Name Description Value
consumer.image.repository Repository of the image centralesupelec/aristote-dispatcher-consumer
consumer.image.pullPolicy Pull policy of the image IfNotPresent
consumer.image.tag Tag of the image latest
consumer.port Port used by the consumer 8080
consumer.resources Resources specified for the container ""
consumer.replicaCount Replica count for the consumer 1
consumer.env Environment variables to add to the container []
consumer.podAnnotations Pod annotations for the sender {}
consumer.podSecurityContext Security context for the pod {}
consumer.securityContext Security context for the container {}
consumer.tolerations Tolerations for the container []
consumer.affinty Node affinity and pod afinity for the pod: useful to separate CPU and GPU for example {}
consumer.nodeSelector Node selector for the pod {}
consumer.rpcReconnectAttempts Number of attemps to reconnect to RPC channel before setting pod to unhealthy 10
consumer.rpcQueueExpiration Number of milliseconds to wait before removing queue in RabbitMQ if consumer doesn't respond 30000
consumer.maxVLLMConnectionAttempts Number of attemps to connect to vLLM before setting pod to unhealthy 100
consumer.probe.enabled The pod uses routes to communicate its status to Kubernetes true
consumer.probe.port Port used for probes (if probes are enabled) 8081

Inference server

The inference server is using the GPU for inferring on the LLM. We are using the vLLM inference server.

Name Description Value
inferenceserver.image.repository Repository for the image vllm/vllm-openai
inferenceserver.image.pullPolicy Pull policy for the image IfNotPresent
inferenceserver.image.tag Tag for the image latest
inferenceserver.port Port used by the inference server 8000
inferenceserver.resources Resources specified for the container.

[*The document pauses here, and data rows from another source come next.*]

-- pv_equiv track=rewrite | github.com/bafasse/CSCE-3193 | Homework/HW9/function.py | TRANSFORMEDALPHABET
-- ===== SOURCE A (Python) =====
-- def TRANSFORMEDALPHABET (word):
--
-- 	alphabet = "A B C D E F G H I J K L M N O P Q R S T U V W X Y Z"
--
-- 	realWord = word
-- 	word = word.split()[0]
--
-- 	word2 = ""
-- 	for i, c in enumerate (realWord):
-- 		for j, d in enumerate(alphabet):
-- 			if (c == d and c != " "):
-- 				alphabet = alphabet.replace(d, "")
-- 				word2 = word2 + d
--
-- 	transAlpha = word2 + alphabet
-- 	for characters in enumerate (transAlpha):
-- 		transAlpha = transAlpha.replace(" ", "")
-- 	transAlpha = " ".join(transAlpha)
--
-- 	return(transAlpha)
-- ===== SOURCE B (Python) =====
-- def TRANSFORMEDALPHABET(word):
--     seen = []
--     for c in word:
--         if 'A' <= c <= 'Z' and c not in seen:
--             seen.append(c)
--     rest = [c for c in "ABCDEFGHIJKLMNOPQRSTUVWXYZ" if c not in seen]
--     return ' '.join(seen + rest)
-- ===== Notes on version B (the rewrite author's own statement) =====
-- stated objective: simpler
-- what changed: A interleaves a scan over the word with repeated string.replace deletions from a spaced alphabet string and then strips spaces in a redundant length-many replace loop; B makes two plain passes: dedupe the word's A-Z letters in first-appearance order, then filter the fixed 26-letter alphabet, and joins once.
-- crash fix: On empty or all-whitespace input A raises IndexError from word.split()[0]; B returns the full untouched alphabet, space-separated. — e.g. on TRANSFORMEDALPHABET(" "): A raises IndexError, B returns "A B C D E F G H I J K L M N O P Q R S T U V W X Y Z"
import Mathlib
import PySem

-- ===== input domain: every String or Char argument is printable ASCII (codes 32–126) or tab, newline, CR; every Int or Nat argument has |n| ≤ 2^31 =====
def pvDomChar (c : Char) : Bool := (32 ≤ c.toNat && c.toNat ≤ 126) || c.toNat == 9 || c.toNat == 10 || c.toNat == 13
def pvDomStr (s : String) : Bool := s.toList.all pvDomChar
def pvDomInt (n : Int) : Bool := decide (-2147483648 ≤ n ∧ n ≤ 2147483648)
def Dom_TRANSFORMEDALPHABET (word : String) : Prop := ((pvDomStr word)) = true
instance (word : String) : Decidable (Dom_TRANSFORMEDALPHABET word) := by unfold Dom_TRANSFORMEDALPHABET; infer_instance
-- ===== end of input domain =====
-- pv_equiv track=rewrite | github.com/frohlfing/tichu | src/lib/bw.py | can_score_be_ok
-- ===== SOURCE A (Python) =====
-- from typing import List, Tuple, Optional, Generator, TypedDict
--
-- def can_score_be_ok(score: Tuple[int, int], announcements: List[int]) -> bool:
--     """
--     Prüft, ob der Skore plausibel ist.
--
--     :param score: Rundenergebnis (Team20, Team31)
--     :param announcements: Tichu-Ansagen pro Spieler (0 == keine Ansage, 1 == einfaches Tichu, 2 == großes Tichu).
--     :return: True, wenn der Skore plausibel ist, sonst False.
--     """
--     # Punktzahl muss durch 5 teilbar sein.
--     if score[0] % 5 != 0 or score[1] % 5 != 0:
--         return False
--
--     # Fälle durchspielen, wer zuerst fertig wurde
--     sum_score = score[0] + score[1]
--     for winner_index in range(4):
--         bonus = sum([(100 if winner_index == i else -100) * announcements[i] for i in range(4)])
--         if sum_score == bonus or sum_score == bonus + 200:  # normaler Sieg (die Karten ergeben in der Summe 0 Punkte) oder Doppelsieg
--             return True
--     return False
-- ===== SOURCE B (Python) =====
-- def can_score_be_ok(score, announcements):
--     if score[0] % 5 != 0 or score[1] % 5 != 0:
--         return False
--     firsts = [announcements[i] for i in range(4)]
--     need = score[0] + score[1] + 100 * sum(firsts)
--     for r in (need, need - 200):
--         if r % 200 == 0 and r // 200 in firsts:
--             return True
--     return False
-- ===== Notes on version B (the rewrite author's own statement) =====
-- stated objective: alternative
-- what changed: Instead of looping over the four candidate winners and re-summing a signed 4-term bonus for each (16 products), B precomputes need = score[0]+score[1]+100*sum of the first four announcements once and declares the score plausible iff need or need-200 is divisible by 200 with quotient among those announcements.
-- outside the precondition, e.g. on can_score_be_ok((0, 0), []): A raises IndexError, B raises IndexError
import Mathlib
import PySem

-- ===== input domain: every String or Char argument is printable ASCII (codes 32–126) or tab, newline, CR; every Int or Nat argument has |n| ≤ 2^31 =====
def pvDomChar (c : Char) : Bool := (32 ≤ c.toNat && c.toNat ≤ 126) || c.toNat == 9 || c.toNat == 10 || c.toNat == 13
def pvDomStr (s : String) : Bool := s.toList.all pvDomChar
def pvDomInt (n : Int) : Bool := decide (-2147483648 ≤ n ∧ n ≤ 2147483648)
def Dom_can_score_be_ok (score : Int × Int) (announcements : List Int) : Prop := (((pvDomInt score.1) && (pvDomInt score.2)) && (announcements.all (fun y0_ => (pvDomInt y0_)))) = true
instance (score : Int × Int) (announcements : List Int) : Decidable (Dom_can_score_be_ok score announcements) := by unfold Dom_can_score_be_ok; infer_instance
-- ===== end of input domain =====

-- B replaces A's per-winner bonus summation (4×4 products) by inverting the arithmetic:
-- it computes need = sum_score + 100*(sum of the first four announcements) once and tests
-- need and need-200 for divisibility by 200 with quotient among those announcements
-- (objective: alternative decomposition; same behaviour, including raising on
-- announcement lists shorter than 4 when both %5 guards pass).

-- ===== PORT A =====
def can_score_be_ok (score : Int × Int) (announcements : List Int) : Bool :=
  if PySem.Int.mod score.1 5 != 0 || PySem.Int.mod score.2 5 != 0 then false
  else
    let sum_score := score.1 + score.2
    (PySem.List.pyRange 0 4 1).any (fun w =>
      let bonus := ((PySem.List.pyRange 0 4 1).map (fun i =>
        (if w == i then (100 : Int) else -100) * PySem.List.pyGetD announcements i 0)).sum
      sum_score == bonus || sum_score == bonus + 200)

-- ===== PORT B =====
def can_score_be_ok_alt (score : Int × Int) (announcements : List Int) : Bool :=
  if PySem.Int.mod score.1 5 != 0 || PySem.Int.mod score.2 5 != 0 then false
  else
    let firsts := (PySem.List.pyRange 0 4 1).map (fun i => PySem.List.pyGetD announcements i 0)
    let need := score.1 + score.2 + 100 * firsts.sum
    [need, need - 200].any (fun r =>
      PySem.Int.mod r 200 == 0 && firsts.contains (PySem.Int.floordiv r 200))

-- ===== PRECONDITION & SPEC =====
-- Pre_ excludes exactly the inputs on which the Python A raises IndexError: announcement
-- lists shorter than 4 while both scores pass the %5 guards (Python B raises there too).
def Pre_can_score_be_ok (score : Int × Int) (announcements : List Int) : Prop :=
  (PySem.Int.mod score.1 5 = 0 ∧ PySem.Int.mod score.2 5 = 0) → 4 ≤ announcements.length
instance (score : Int × Int) (announcements : List Int) : Decidable (Pre_can_score_be_ok score announcements) := by unfold Pre_can_score_be_ok; infer_instance

def pvWitness_can_score_be_ok : (Int × Int) × List Int := ((100, 0), [0, 1, 0, 0])

def Spec_can_score_be_ok (score : Int × Int) (announcements : List Int) (out : Bool) : Prop := out = can_score_be_ok_alt score announcements
instance (score : Int × Int) (announcements : List Int) (out : Bool) : Decidable (Spec_can_score_be_ok score announcements out) := by unfold Spec_can_score_be_ok; infer_instance

-- ===== CLAIM (what is proved, stated in full; the proofs are below) =====
def Claim_equal_can_score_be_ok : Prop := ∀ (score : Int × Int) (announcements : List Int), Dom_can_score_be_ok score announcements → Pre_can_score_be_ok score announcements → Spec_can_score_be_ok score announcements (can_score_be_ok score announcements)

-- ===== LEMMAS AND PROOFS =====
theorem pyRange04 : PySem.List.pyRange 0 4 1 = [0, 1, 2, 3] := by decide

-- the core case: both %5 guards pass and the list has at least four elements
set_option maxRecDepth 100000 in
theorem can_score_be_ok_eq_alt_of_guard (s0 s1 a0 a1 a2 a3 : Int) (rest : List Int)
    (h1 : PySem.Int.mod s0 5 = 0) (h2 : PySem.Int.mod s1 5 = 0) :
    can_score_be_ok (s0, s1) (a0 :: a1 :: a2 :: a3 :: rest) =
      can_score_be_ok_alt (s0, s1) (a0 :: a1 :: a2 :: a3 :: rest) := by
  have hc : (PySem.Int.mod s0 5 != 0 || PySem.Int.mod s1 5 != 0) = false := by
    rw [h1, h2]; rfl
  simp only [can_score_be_ok, can_score_be_ok_alt, pyRange04, hc, Bool.false_eq_true, if_false]
  rw [Bool.eq_iff_iff]
  simp [PySem.List.pyGetD_ofNat']
  omega

-- ===== VERDICT (by name: the statement is the Claim_ definition above) =====
theorem can_score_be_ok_spec : Claim_equal_can_score_be_ok := by
  intro score announcements _ hpre
  unfold Spec_can_score_be_ok
  obtain ⟨s0, s1⟩ := score
  by_cases h0 : PySem.Int.mod s0 5 = 0 ∧ PySem.Int.mod s1 5 = 0
  · match announcements, hpre h0 with
    | a0 :: a1 :: a2 :: a3 :: rest, _ =>
      exact can_score_be_ok_eq_alt_of_guard s0 s1 a0 a1 a2 a3 rest h0.1 h0.2
  · have hc : (PySem.Int.mod s0 5 != 0 || PySem.Int.mod s1 5 != 0) = true := by
      simp only [bne_iff_ne, Bool.or_eq_true, ne_eq]; tauto
    simp only [can_score_be_ok, can_score_be_ok_alt, hc, if_true]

Specifiy the GPU count ""
inferenceserver.replicaCount Replica count for the inference server 1
inferenceserver.env Environment variables to add to the container []
inferenceserver.monitoring Monitor vLLM using Prometheus False

Useful Grafana Dashboard to use if monitoring is enabled.

RabbitMQ

RabbitMQ is used as a priority in the queue system as well as an intermediary between sender and consumer. We are using the RabbitMQ cluster operator to create the cluster. The file is rabbitmq.yaml. It is also compatible with an external RabbitMQ cluster.

Name Description Value
rabbitmq.internal Use an internal RabbitMQ cluster True
rabbitmq.auth.user Username for RabbitMQ (if external) ""
rabbitmq.auth.password Password for RabbitMQ (if external) ""
rabbitmq.host Host for external RabbitMQ cluster ""
rabbitmq.monitoring Monitor RabbitMQ using Prometheus (if internal) False

Useful Grafana dashboard to use if monitoring is enabled.

Database

Database used by the sender to store authentication tokens.

Name Description Value
database.internal Use an internal database True
database.type Type of database: mysql or postgresql mysql
database.auth.rootPassword Root password for the database root
database.auth.username Username for the database user
database.auth.password Password for the database password
database.auth.database Database name test
database.host Host for the database (if external) ""
database.initdbScriptsConfigMap init script for database (if internal) database-config-map

Note that, if the database is external, you will have to initialize it and populate it with your tokens by hand.

Initialization

mysql:

CREATE TABLE users (id INT NOT NULL AUTO_INCREMENT PRIMARY KEY, token VARCHAR(255), priority INT NOT NULL, threshold INT NOT NULL, client_type ENUM('chat'));

postgresql:

CREATE TYPE client_type as ENUM ('chat');
CREATE TABLE users (id SERIAL PRIMARY KEY, token VARCHAR(255), priority INT NOT NULL, threshold INT NOT NULL, client_type client_type);

Insertion

INSERT INTO users (token, priority, threshold, client_type) VALUES ('token', priority, threshold, 'client-type');

Ingress

Nginx ingress template.

Monitoring

Aristote Dispatcher is designed to be monitored using Prometheus. Provided that monitoring is enabled (see section above), you can use Grafana to track cluster metrics and configure alerts.

Everything related to Grafana is stored inside grafana. You will find various dashboards and alerts as JSON.

License

This project is licensed under the MIT License - see the LICENSE file for details.